Staging and Prognosis
- IDH-mutant and 1p/19q-codeleted oligodendrogliomas are associated with favourable response to therapy and median survival times of > 10 years.
- Patients with CNS WHO grade 3 IDH-mutant and 1p/19q-codeleted oligodendroglioma who participated in prospective clinical trials and were treated with a combination of radiotherapy and procarbazine, lomustine, and vincristine (PCV) chemotherapy showed a median survival of ≥ 14 years.
Prognostic Factors
- Younger patient age at diagnosis, frontal lobe location, presentation with seizures, high postoperative Karnofsky score, and macroscopically complete surgical removal are associated with a more favourable outcome.
- High mitotic count (≥ 2.5 mitoses/mm^2) is linked to shorter PFS and OS in IDH-mutant and 1p/19q-codeleted CNS WHO grade 3 oligodendrogliomas.

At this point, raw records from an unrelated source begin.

-- pv_equiv track=rewrite | github.com/neuropoly/mp2rage | naming.py | to_series_name
-- ===== SOURCE A (Python) =====
-- PARAM_BASE_SEP = '_'
--
-- PARAM_SEP = ','
--
-- PARAM_KEY_VAL_SEP = '='
--
-- def set_param_val(
--         param_val,
--         param_key,
--         kv_sep=PARAM_KEY_VAL_SEP,
--         case='lower'):
--     """
--     Extract numerical value from string information.
--     This expects an appropriate string, as retrieved by parse_filename().
--
--     Args:
--         param_val (int|float|None): The value of the parameter.
--         param_key (str): The string containing the label of the parameter.
--         kv_sep (str): String separating key from value in parameters.
--         case ('lower'|'upper'|None): Set the case of the parameter label.
--
--     Returns:
--         str: The string containing the information.
--
--     .. _refs:
--         get_param_val, to_series_name
--     """
--     if case == 'lower':
--         param_key = param_key.lower()
--     elif case == 'upper':
--         param_key = param_key.upper()
--     if param_val is not None:
--         param_str = kv_sep.join((param_key, str(param_val)))
--     else:
--         param_str = param_key
--     return param_str
--
-- def to_series_name(
--         base,
--         params,
--         p_sep=PARAM_SEP,
--         kv_sep=PARAM_KEY_VAL_SEP,
--         b_sep=PARAM_BASE_SEP,
--         value_case='lower',
--         tag_case='lower'):
--     """
--     Reconstruct series name from specific information.
--
--     Parameters
--     ==========
--     base : str
--         Base name of the series, i.e. without parsed parameters.
--     params : (string, float or int) dictionary
--         List of parameters in the (label, value) format.
--     p_sep : str (optional)
--         String separating parameters.
--     kv_sep : str (optional)
--         String separating key from value in parameters.
--     b_sep : str (optional)
--         String separating the parameters from the base name.
--     value_case : 'lower', 'upper' or None (optional)
--         TODO
--     tag_case : 'lower', 'upper' or None (optional)
--         TODO
--
--     Returns
--     =======
--     name : str
--         Full name of the image series.
--
--     See Also
--     ========
--     parse_series_name
--
--     """
--     values = []
--     tags = []
--     for key, val in params.items():
--         if val is not None:
--             values.append(set_param_val(val, key, kv_sep, value_case))
--         else:
--             tags.append(set_param_val(val, key, kv_sep, tag_case))
--     params = p_sep.join(sorted(values) + sorted(tags))
--     name = b_sep.join((base, params))
--     return name
-- ===== SOURCE B (Python) =====
-- PARAM_BASE_SEP = '_'
-- PARAM_SEP = ','
-- PARAM_KEY_VAL_SEP = '='
--
--
-- def to_series_name(
--         base,
--         params,
--         p_sep=PARAM_SEP,
--         kv_sep=PARAM_KEY_VAL_SEP,
--         b_sep=PARAM_BASE_SEP,
--         value_case='lower',
--         tag_case='lower'):
--     # Single pass: keep ONE always-ordered output list; out[:nv] are the value
--     # entries, out[nv:] the tag entries, each segment kept sorted by linear
--     # insertion as parameters arrive.  No sorted() call, no partition lists.
--     out = []
--     nv = 0
--     for key, val in params.items():
--         if val is not None:
--             k = key.lower() if value_case == 'lower' else \
--                 key.upper() if value_case == 'upper' else key
--             s = k + kv_sep + str(val)
--             i = 0
--             while i < nv and out[i] <= s:
--                 i += 1
--             out.insert(i, s)
--             nv += 1
--         else:
--             s = key.lower() if tag_case == 'lower' else \
--                 key.upper() if tag_case == 'upper' else key
--             i = nv
--             while i < len(out) and out[i] <= s:
--                 i += 1
--             out.insert(i, s)
--     return base + b_sep + p_sep.join(out)
-- ===== Notes on version B (the rewrite author's own statement) =====
-- stated objective: alternative
-- what changed: B replaces A's collect-partition-then-two-sorted()-calls pipeline by an online insertion sort: one pass over params.items() maintains a single always-ordered output list with a values/tags boundary index, each formatted entry inserted by linear scan into its segment as it arrives; no sorted() call and no intermediate values/tags lists.
import Mathlib
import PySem

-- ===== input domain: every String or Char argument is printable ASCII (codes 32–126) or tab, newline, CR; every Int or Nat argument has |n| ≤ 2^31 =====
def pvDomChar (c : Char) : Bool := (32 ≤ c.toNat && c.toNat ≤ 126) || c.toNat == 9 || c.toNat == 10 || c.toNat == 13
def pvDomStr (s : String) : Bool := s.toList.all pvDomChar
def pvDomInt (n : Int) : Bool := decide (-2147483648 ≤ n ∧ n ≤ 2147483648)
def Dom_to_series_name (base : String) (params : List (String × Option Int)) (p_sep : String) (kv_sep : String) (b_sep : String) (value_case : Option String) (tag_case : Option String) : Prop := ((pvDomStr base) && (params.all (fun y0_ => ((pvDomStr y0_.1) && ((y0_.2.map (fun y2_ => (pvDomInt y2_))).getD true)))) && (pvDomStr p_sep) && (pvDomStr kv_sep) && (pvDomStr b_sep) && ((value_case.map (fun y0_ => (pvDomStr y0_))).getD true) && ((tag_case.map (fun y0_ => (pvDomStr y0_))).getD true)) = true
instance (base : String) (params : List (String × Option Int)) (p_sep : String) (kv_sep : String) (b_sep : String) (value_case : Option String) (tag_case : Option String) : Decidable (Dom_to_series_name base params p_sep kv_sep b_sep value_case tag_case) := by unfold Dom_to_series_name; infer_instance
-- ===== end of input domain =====

-- B replaces A's partition-then-two-sorted()-calls by a one-pass online insertion sort into a
-- single always-ordered output list with a values/tags boundary index (return value only).

-- ===== PORT A =====
def set_param_val (param_val : Option Int) (param_key : String) (kv_sep : String) (case : Option String) : String :=
  let param_key :=
    if case = some "lower" then PySem.Str.lower param_key
    else if case = some "upper" then PySem.Str.upper param_key
    else param_key
  match param_val with
  | some v => PySem.Str.join kv_sep [param_key, PySem.Int.toStr v]
  | none => param_key

def to_series_name (base : String) (params : List (String × Option Int)) (p_sep : String) (kv_sep : String) (b_sep : String) (value_case : Option String) (tag_case : Option String) : String :=
  let vt := params.foldl
    (fun (acc : List String × List String) kv =>
      if kv.2.isSome then (acc.1 ++ [set_param_val kv.2 kv.1 kv_sep value_case], acc.2)
      else (acc.1, acc.2 ++ [set_param_val kv.2 kv.1 kv_sep tag_case]))
    ([], [])
  let ps := PySem.Str.join p_sep
    (PySem.List.sorted vt.1 (fun x => x) ++ PySem.List.sorted vt.2 (fun x => x))
  PySem.Str.join b_sep [base, ps]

- The presence of microvascular proliferation and/or necrosis is of prognostic significance in cases lacking CDKN2A homozygous deletion.
CNS WHO Grading
- Older studies reported CNS WHO grade as an independent predictor of survival for patients with oligodendroglial tumours.
- Recent studies have shown that patients with grade 2 tumours had longer survival times than those with grade 3 tumours.
Treatment
- The optimal postoperative treatment of patients with IDH-mutant and 1p/19q-codeleted oligodendrogliomas of CNS WHO grade 2 is a matter of ongoing discussion.
- Radiotherapy and chemotherapy are often deferred until tumour progression in patients with CNS WHO grade 2 tumours.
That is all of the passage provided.